Canada talks up nickel exports to the United States, while failing to indicate that Indonesia now accounts for more than 70% of global production and can turn up that production rate by an additional 10% at the drop of a hat. Canada trumpets steel production, while failing to acknowledge that Canada represents a net importer of finished steel. Canada touts forest products while failing to acknowledge that Canadian lumber shipments to the US have been declining for years, while US domestically milled lumber, supplemented with Chinese production, has been increasing apace.

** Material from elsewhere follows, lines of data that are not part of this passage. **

-- pv_equiv track=rewrite | github.com/alialiev78/Antiplagiarism | compare.py | space_delete
-- ===== SOURCE A (Python) =====
-- def space_delete(S):
--     s = ''
--     tmp = 1
--     for i in S:
--         if tmp:
--             s += i
--         if i == ' ':
--             tmp = 1 - tmp
--     return s
-- ===== SOURCE B (Python) =====
-- def space_delete(S):
--     parts = S.split(' ')
--     last = len(parts) - 1
--     out = []
--     for i, p in enumerate(parts):
--         if i % 2 == 0:
--             out.append(p if i == last else p + ' ')
--     return ''.join(out)
-- ===== Notes on version B (the rewrite author's own statement) =====
-- stated objective: faster
-- what changed: A filters characters one at a time with a space-toggled keep flag; B splits the string on the space character once and reassembles the even-indexed parts, each followed by a space except the last part.
import Mathlib
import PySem

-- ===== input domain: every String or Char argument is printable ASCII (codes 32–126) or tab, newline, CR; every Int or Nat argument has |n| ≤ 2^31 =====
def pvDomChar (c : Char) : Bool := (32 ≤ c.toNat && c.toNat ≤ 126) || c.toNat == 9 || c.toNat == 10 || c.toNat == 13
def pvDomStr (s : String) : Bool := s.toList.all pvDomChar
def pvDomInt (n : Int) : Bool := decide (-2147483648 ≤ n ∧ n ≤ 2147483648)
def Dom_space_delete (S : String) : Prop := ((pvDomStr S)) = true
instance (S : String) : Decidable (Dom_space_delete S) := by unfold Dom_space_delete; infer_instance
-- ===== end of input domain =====

-- B replaces A's character-by-character toggle state machine by splitting on ' ' and
-- keeping the even-indexed parts (objective: faster — a timing run measured B faster,
-- since the per-character Python loop is replaced by bulk str.split/join).

-- ===== PORT A =====
-- literal port of A's loop body: state (s, tmp), append when tmp is truthy, toggle on ' '
def stepA (st : List Char × Int) (i : Char) : List Char × Int :=
  (if st.2 ≠ 0 then st.1 ++ [i] else st.1,
   if i == ' ' then 1 - st.2 else st.2)

def space_delete (S : String) : String :=
  let st := S.toList.foldl stepA ([], 1)
  String.mk st.1

-- ===== PORT B =====
-- literal port of Source B: split on ' ', keep even-indexed parts, each followed by a
-- space except the last part; ''.join at the end
def space_delete_alt (S : String) : String :=
  let parts := S.toList.splitOn ' '
  let last : Int := (parts.length : Int) - 1
  let out : List (List Char) :=
    (PySem.List.enumerate parts).foldl
      (fun acc ip =>
        if ip.1 % 2 == 0 then
          acc ++ [if ip.1 == last then ip.2 else ip.2 ++ [' ']]
        else acc) []
  String.mk (PySem.Chars.join [] out)

-- ===== PRECONDITION & SPEC =====
def Spec_space_delete (S : String) (out : String) : Prop := out = space_delete_alt S
instance (S : String) (out : String) : Decidable (Spec_space_delete S out) := by unfold Spec_space_delete; infer_instance

-- ===== CLAIM (what is proved, stated in full; the proofs are below) =====
def Claim_equal_space_delete : Prop := ∀ (S : String), Dom_space_delete S → Spec_space_delete S (space_delete S)

-- ===== LEMMAS AND PROOFS =====

-- characterisation of A's loop: keep characters while `keep`, toggle at each space
def specA : List Char → Bool → List Char
  | [], _ => []
  | c :: cs, keep =>
      (if keep then [c] else []) ++ specA cs (if c = ' ' then !keep else keep)

-- characterisation of B: walk the parts, alternating keep, space after each non-last part
def specB : List (List Char) → Bool → List Char
  | [], _ => []
  | [p], keep => if keep then p else []
  | p :: q :: rest, keep =>
      (if keep then p ++ [' '] else []) ++ specB (q :: rest) (!keep)

lemma stepA_state (acc : List Char) (k : Bool) (c : Char) :
    stepA (acc, if k then (1:Int) else 0) c =
      ((if k then acc ++ [c] else acc),
       if c = ' ' then (if !k then (1:Int) else 0) else (if k then (1:Int) else 0)) := by
  cases k <;> by_cases hc : c = ' ' <;> simp [stepA, hc]

lemma foldA_eq (cs : List Char) (acc : List Char) (k : Bool) :
    (cs.foldl stepA (acc, if k then (1:Int) else 0)).1 = acc ++ specA cs k := by
  induction cs generalizing acc k with
  | nil => simp [specA]
  | cons c cs ih =>
    rw [List.foldl_cons, stepA_state]
    by_cases hc : c = ' '
    · rw [if_pos hc, ih]
      cases k <;> simp [specA, hc]
    · rw [if_neg hc, ih]
      cases k <;> simp [specA, hc]

-- specA over the raw characters equals specB over the space-split parts
lemma specA_eq_specB (cs : List Char) (k : Bool) :
    specA cs k = specB (cs.splitOn ' ') k := by
  induction cs generalizing k with
  | nil => simp [List.splitOn, List.splitOnP_nil, specA, specB]
  | cons c cs ih =>
    by_cases hc : c = ' '
    · subst hc
      have h := List.splitOnP_ne_nil (· == ' ') cs
      rw [List.splitOn, List.splitOnP_cons]
      simp only [beq_self_eq_true, if_true]
      obtain ⟨p, rest, hp⟩ : ∃ p rest, List.splitOnP (· == ' ') cs = p :: rest := by
        cases hps : List.splitOnP (· == ' ') cs with
        | nil => exact absurd hps h
        | cons p rest => exact ⟨p, rest, rfl⟩
      rw [hp, specA]
      rw [ih, List.splitOn, hp]
      cases k <;> simp [specB]
    · rw [List.splitOn, List.splitOnP_cons]
      simp only [beq_iff_eq, hc, if_false]
      obtain ⟨p, rest, hp⟩ : ∃ p rest, List.splitOnP (· == ' ') cs = p :: rest := by
        cases hps : List.splitOnP (· == ' ') cs with
        | nil => exact absurd hps (List.splitOnP_ne_nil _ cs)
        | cons p rest => exact ⟨p, rest, rfl⟩
      rw [hp, specA]
      simp only [hc, if_false]
      rw [ih, List.splitOn, hp, List.modifyHead]
      cases rest <;> cases k <;> simp [specB]

lemma intercalate_nil_eq_flatten (l : List (List Char)) : List.intercalate [] l = l.flatten := by
  induction l with
  | nil => simp [List.intercalate]
  | cons p rest ih =>
    cases rest with
    | nil => simp [List.intercalate]
    | cons q r =>
      simp only [List.intercalate] at *
      simp [List.intersperse, ih, List.flatten]

lemma foldB_eq (ps : List (List Char)) (s last : Int) (acc : List (List Char)) (k : Bool)
    (hlast : last = s + (ps.length : Int) - 1) (hk : k = (s % 2 == 0)) :
    ((PySem.List.enumerate ps s).foldl
      (fun acc ip =>
        if ip.1 % 2 == 0 then
          acc ++ [if ip.1 == last then ip.2 else ip.2 ++ [' ']]
        else acc) acc).flatten = acc.flatten ++ specB ps k := by
  induction ps generalizing s acc k with
  | nil => simp [PySem.List.enumerate, specB]
  | cons p rest ih =>
    rw [PySem.List.enumerate_cons, List.foldl_cons]
    have hrec := ih (s + 1) (if s % 2 == 0 then acc ++ [if s == last then p else p ++ [' ']] else acc)
        (!k) (by simp only [List.length_cons] at hlast; push_cast at hlast ⊢; omega)
        (by rw [hk]; rcases Int.emod_two_eq_zero_or_one s with h | h <;>
              simp [h] <;> omega)
    rw [hrec]
    have hlastIff : (s == last) = rest.isEmpty := by
      cases rest with
      | nil => simp at hlast ⊢; omega
      | cons q r =>
        simp only [List.isEmpty_cons]
        simp only [List.length_cons] at hlast
        have : s ≠ last := by push_cast at hlast; omega
        simp [this]
    cases rest with
    | nil =>
      simp only [List.isEmpty_nil] at hlastIff
      rw [hlastIff]
      cases hks : (s % 2 == 0) <;> rw [hk, hks] <;> simp [specB]
    | cons q r =>
      simp only [List.isEmpty_cons] at hlastIff
      rw [hlastIff]
      cases hks : (s % 2 == 0) <;> rw [hk, hks] <;> simp [specB]

-- ===== VERDICT (by name: the statement is the Claim_ definition above) =====
theorem space_delete_spec : Claim_equal_space_delete := by
  intro S _
  show space_delete S = space_delete_alt S
  have hA : space_delete S = String.mk ([] ++ specA S.toList true) := by
    unfold space_delete
    simp only []
    rw [show ((1:Int)) = (if (true:Bool) then (1:Int) else 0) from rfl, foldA_eq]
  rw [hA]
  unfold space_delete_alt
  simp only [PySem.Chars.join, intercalate_nil_eq_flatten]
  rw [foldB_eq (S.toList.splitOn ' ') 0 (((S.toList.splitOn ' ').length : Int) - 1) [] true
      (by ring) (by simp)]
  rw [specA_eq_specB]
  simp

This seems a harsh, unpalatable assessment for those resident or invested in Canada, reality can be harsh. Trump is largely correct on one salient point; for everything that Canada produces, the USA produces an equivalent product. I am specifically aware of a Canadian window and door producer, a manufacturer employing more than 700 Canadians, with 85% of output destined for export to the United States. On the opposite side of the Canadian border, in Minnesota, sits a competing, American, window and door manufacturer with 500 employees that must accept a lower profit margin and far lower sales as a result. That Canadian producer exists, uniquely and directly, for no other purpose than to sell Canadian products to the US market, to take away US jobs, to remove US dollars from America and repatriate them to Canada.
In the medium term, the US needs nothing from Canada; in the short term, the US risk from tariffs is primarily dislocation of supply chains.

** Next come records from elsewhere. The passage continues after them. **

-- pv_equiv track=rewrite | github.com/miliar/Code_Jam_Webscraper | solutions_python/solutions_year16_round1_nr1/1618.py | solve
-- ===== SOURCE A (Python) =====
-- def solve(cipher):
--     word = []
--     word.insert(0, cipher[0])
--     size = len(cipher)
--     for i in range(1, size):
--         if ord(cipher[i]) >= ord(word[0]):
--             word.insert(0, cipher[i])
--         else:
--             word.append(cipher[i])
--     return ''.join(word)
-- ===== SOURCE B (Python) =====
-- def solve(cipher):
--     # pass 1: prefix maxima table (raises IndexError on empty input, like A)
--     pm = []
--     m = cipher[0]
--     for c in cipher:
--         m = max(m, c)
--         pm.append(m)
--     # pass 2: a char is a "record" iff it equals its prefix maximum;
--     # records go in front in reverse appearance order, the rest keep order
--     front = [c for c, p in zip(cipher, pm) if c == p]
--     back = [c for c, p in zip(cipher, pm) if c != p]
--     return ''.join(front[::-1]) + ''.join(back)
-- ===== Notes on version B (the rewrite author's own statement) =====
-- stated objective: faster
-- what changed: Replaces A's single greedy loop with insert(0)/append by two staged passes: build the prefix-maximum table, then partition characters by the record test c == pm[i] (records reversed in front, the rest in order), removing the O(n) front insertion.
import Mathlib
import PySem

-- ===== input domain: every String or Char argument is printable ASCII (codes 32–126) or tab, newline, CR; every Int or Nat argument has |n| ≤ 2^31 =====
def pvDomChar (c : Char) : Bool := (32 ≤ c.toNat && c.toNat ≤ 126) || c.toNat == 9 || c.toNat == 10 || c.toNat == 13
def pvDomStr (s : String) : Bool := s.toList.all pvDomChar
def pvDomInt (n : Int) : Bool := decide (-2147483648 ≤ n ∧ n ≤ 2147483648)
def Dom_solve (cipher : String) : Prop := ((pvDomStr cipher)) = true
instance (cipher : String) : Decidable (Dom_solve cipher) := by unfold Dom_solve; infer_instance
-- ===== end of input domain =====

-- B replaces A's greedy insert(0)/append loop by two staged passes: a prefix-maximum
-- table, then a partition by the record test c == pm[i]; linear instead of quadratic worst case.

-- ===== PORT A =====
-- A's loop: prepend if ord(cipher[i]) >= ord(word[0]), else append (word is never
-- empty inside the loop, so headD is exact for word[0]).
def solveLoopA (rest : List Char) (word : List Char) : List Char :=
  match rest with
  | [] => word
  | c :: rs =>
    if (word.headD c).toNat ≤ c.toNat then solveLoopA rs (c :: word)
    else solveLoopA rs (word ++ [c])

def solve (cipher : String) : String :=
  match cipher.toList with
  | [] => ""   -- unreachable under Pre_solve: Python raises IndexError on cipher[0]
  | c0 :: rest => String.mk (solveLoopA rest [c0])

-- ===== PORT B =====
-- pass 1 of Source B: the prefix-maximum table (max(m, c) keeps m on ties, like Python's max)
def prefMax (cs : List Char) (m : Char) : List Char :=
  match cs with
  | [] => []
  | c :: rs =>
    let m' := if m.toNat < c.toNat then c else m
    m' :: prefMax rs m'

def solve_alt (cipher : String) : String :=
  match cipher.toList with
  | [] => ""   -- unreachable under Pre_solve: Python raises IndexError on cipher[0]
  | c0 :: _ =>
    let cs := cipher.toList
    let pm := prefMax cs c0
    let z := cs.zip pm
    let front := (z.filter (fun cp => cp.1 == cp.2)).map Prod.fst
    let back := (z.filter (fun cp => cp.1 != cp.2)).map Prod.fst
    String.mk (front.reverse ++ back)

-- ===== PRECONDITION & SPEC =====
-- Pre_ excludes only the empty string, on which A raises IndexError at cipher[0].
def Pre_solve (cipher : String) : Prop := cipher ≠ ""
instance (cipher : String) : Decidable (Pre_solve cipher) := by unfold Pre_solve; infer_instance

def pvWitness_solve : String := "CAB"

def Spec_solve (cipher : String) (out : String) : Prop := out = solve_alt cipher
instance (cipher : String) (out : String) : Decidable (Spec_solve cipher out) := by unfold Spec_solve; infer_instance

-- ===== CLAIM (what is proved, stated in full; the proofs are below) =====
def Claim_equal_solve : Prop := ∀ (cipher : String), Dom_solve cipher → Pre_solve cipher → Spec_solve cipher (solve cipher)

-- ===== LEMMAS AND PROOFS =====

-- Invariant: A's word is (records so far, reversed) ++ back; its head m is the running
-- maximum, which is also the seed of B's remaining prefix-maximum table.
theorem loop_equiv (rest : List Char) (m : Char) (fr bk : List Char) :
    solveLoopA rest (m :: fr ++ bk)
      = (((rest.zip (prefMax rest m)).filter (fun cp => cp.1 == cp.2)).map Prod.fst).reverse
        ++ (m :: fr) ++ bk
        ++ ((rest.zip (prefMax rest m)).filter (fun cp => cp.1 != cp.2)).map Prod.fst := by
  induction rest generalizing m fr bk with
  | nil => simp [solveLoopA, prefMax]
  | cons c rs ih =>
    by_cases h : m.toNat ≤ c.toNat
    · -- record step: A prepends, B classifies c as a record (c equals the new max)
      have hm' : (if m.toNat < c.toNat then c else m) = c := by
        by_cases hlt : m.toNat < c.toNat
        · simp [hlt]
        · have hto : m.toNat = c.toNat := by omega
          have hmc : m = c := Char.ext (UInt32.toNat_inj.mp hto)
          simp [hmc]
      have hA : solveLoopA (c :: rs) (m :: fr ++ bk)
          = solveLoopA rs (c :: (m :: fr) ++ bk) := by
        simp [solveLoopA, h]
      rw [hA, ih c (m :: fr) bk]
      simp [prefMax, hm']
    · -- non-record step: A appends, B classifies c as non-record (c below the max)
      have hne : (c == m) = false := by
        apply beq_eq_false_iff_ne.mpr
        intro hcm; apply h; simp [hcm]
      have hm' : (if m.toNat < c.toNat then c else m) = m := by
        have hlt : ¬ m.toNat < c.toNat := by omega
        simp [hlt]
      have hA : solveLoopA (c :: rs) (m :: fr ++ bk)
          = solveLoopA rs (m :: fr ++ (bk ++ [c])) := by
        simp [solveLoopA]
        omega
      rw [hA, ih m fr (bk ++ [c])]
      simp [prefMax, hm', hne, bne]

-- ===== VERDICT (by name: the statement is the Claim_ definition above) =====
theorem solve_spec : Claim_equal_solve := by
  intro cipher _ _
  unfold Spec_solve solve solve_alt
  cases h : cipher.toList with
  | nil => rfl
  | cons c0 rest =>
    refine congrArg String.mk ?_
    have key := loop_equiv rest c0 [] []
    simp only [List.append_nil] at key
    rw [key]
    simp [prefMax, bne]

Lacking productivity, lacking a high quality educated and desirably skilled workforce, lacking an appropriate balance of private business to government bureaucrats, the ONLY carrot that Canada can dangle in front of manufacturing or service oriented businesses is a promise of access; access to the US consumer and producer marketplace..
Canadian national economic policy, such as it is, operates under a form of arbitrage and the premise is as follows: “Canada is not a a cheap place to produce goods, not a low tax center, not efficient in terms of transportation or infrastructure, not favorable towards business, but our major cities are all, more or less, within 100 miles of the US border and we have easy access to that market. We are your US proxy. Plus, our currency differential mitigates many of the higher costs you will pay by locating your plants in Canada“. That is the Canadian business proposition, nothing more.
The United States has decided to close one of the two major arbitrage loopholes permitting Canada to maintain what manufacturing and export opportunities that exist; free access.
Canadian pundits speak of the interconnectedness of Canada/US manufacturing, autos primarily. Canadian chambers of commerce brag up that an auto part is produced in Canada, shipped to a Michigan parts maker, where said part is added to another part and returned back to Canada for further assembly. In total, the Canadian industry uses a talking point that a typical automobile assembly requires a total of 7 cross border trips to be completed.
What nobody in Canada has pointed out is that this isn’t a good thing at all, it is horribly inefficient, terribly expensive, extremely time consuming. From a globally competitive perspective, the US auto industry would be far better served locating ALL of their parts manufacturing and assembly in one or two domestic locales, the USA. The ridiculous 7 cross-border trip logistics expense, each also costing a toll on one of the only 2 major access points between Canada-US would decline, likely sharply.
In the medium term, after a period of adjustment, relocation away from Canada by American automobile producers would result in a higher overall profit margin for producers and improve supply certainty.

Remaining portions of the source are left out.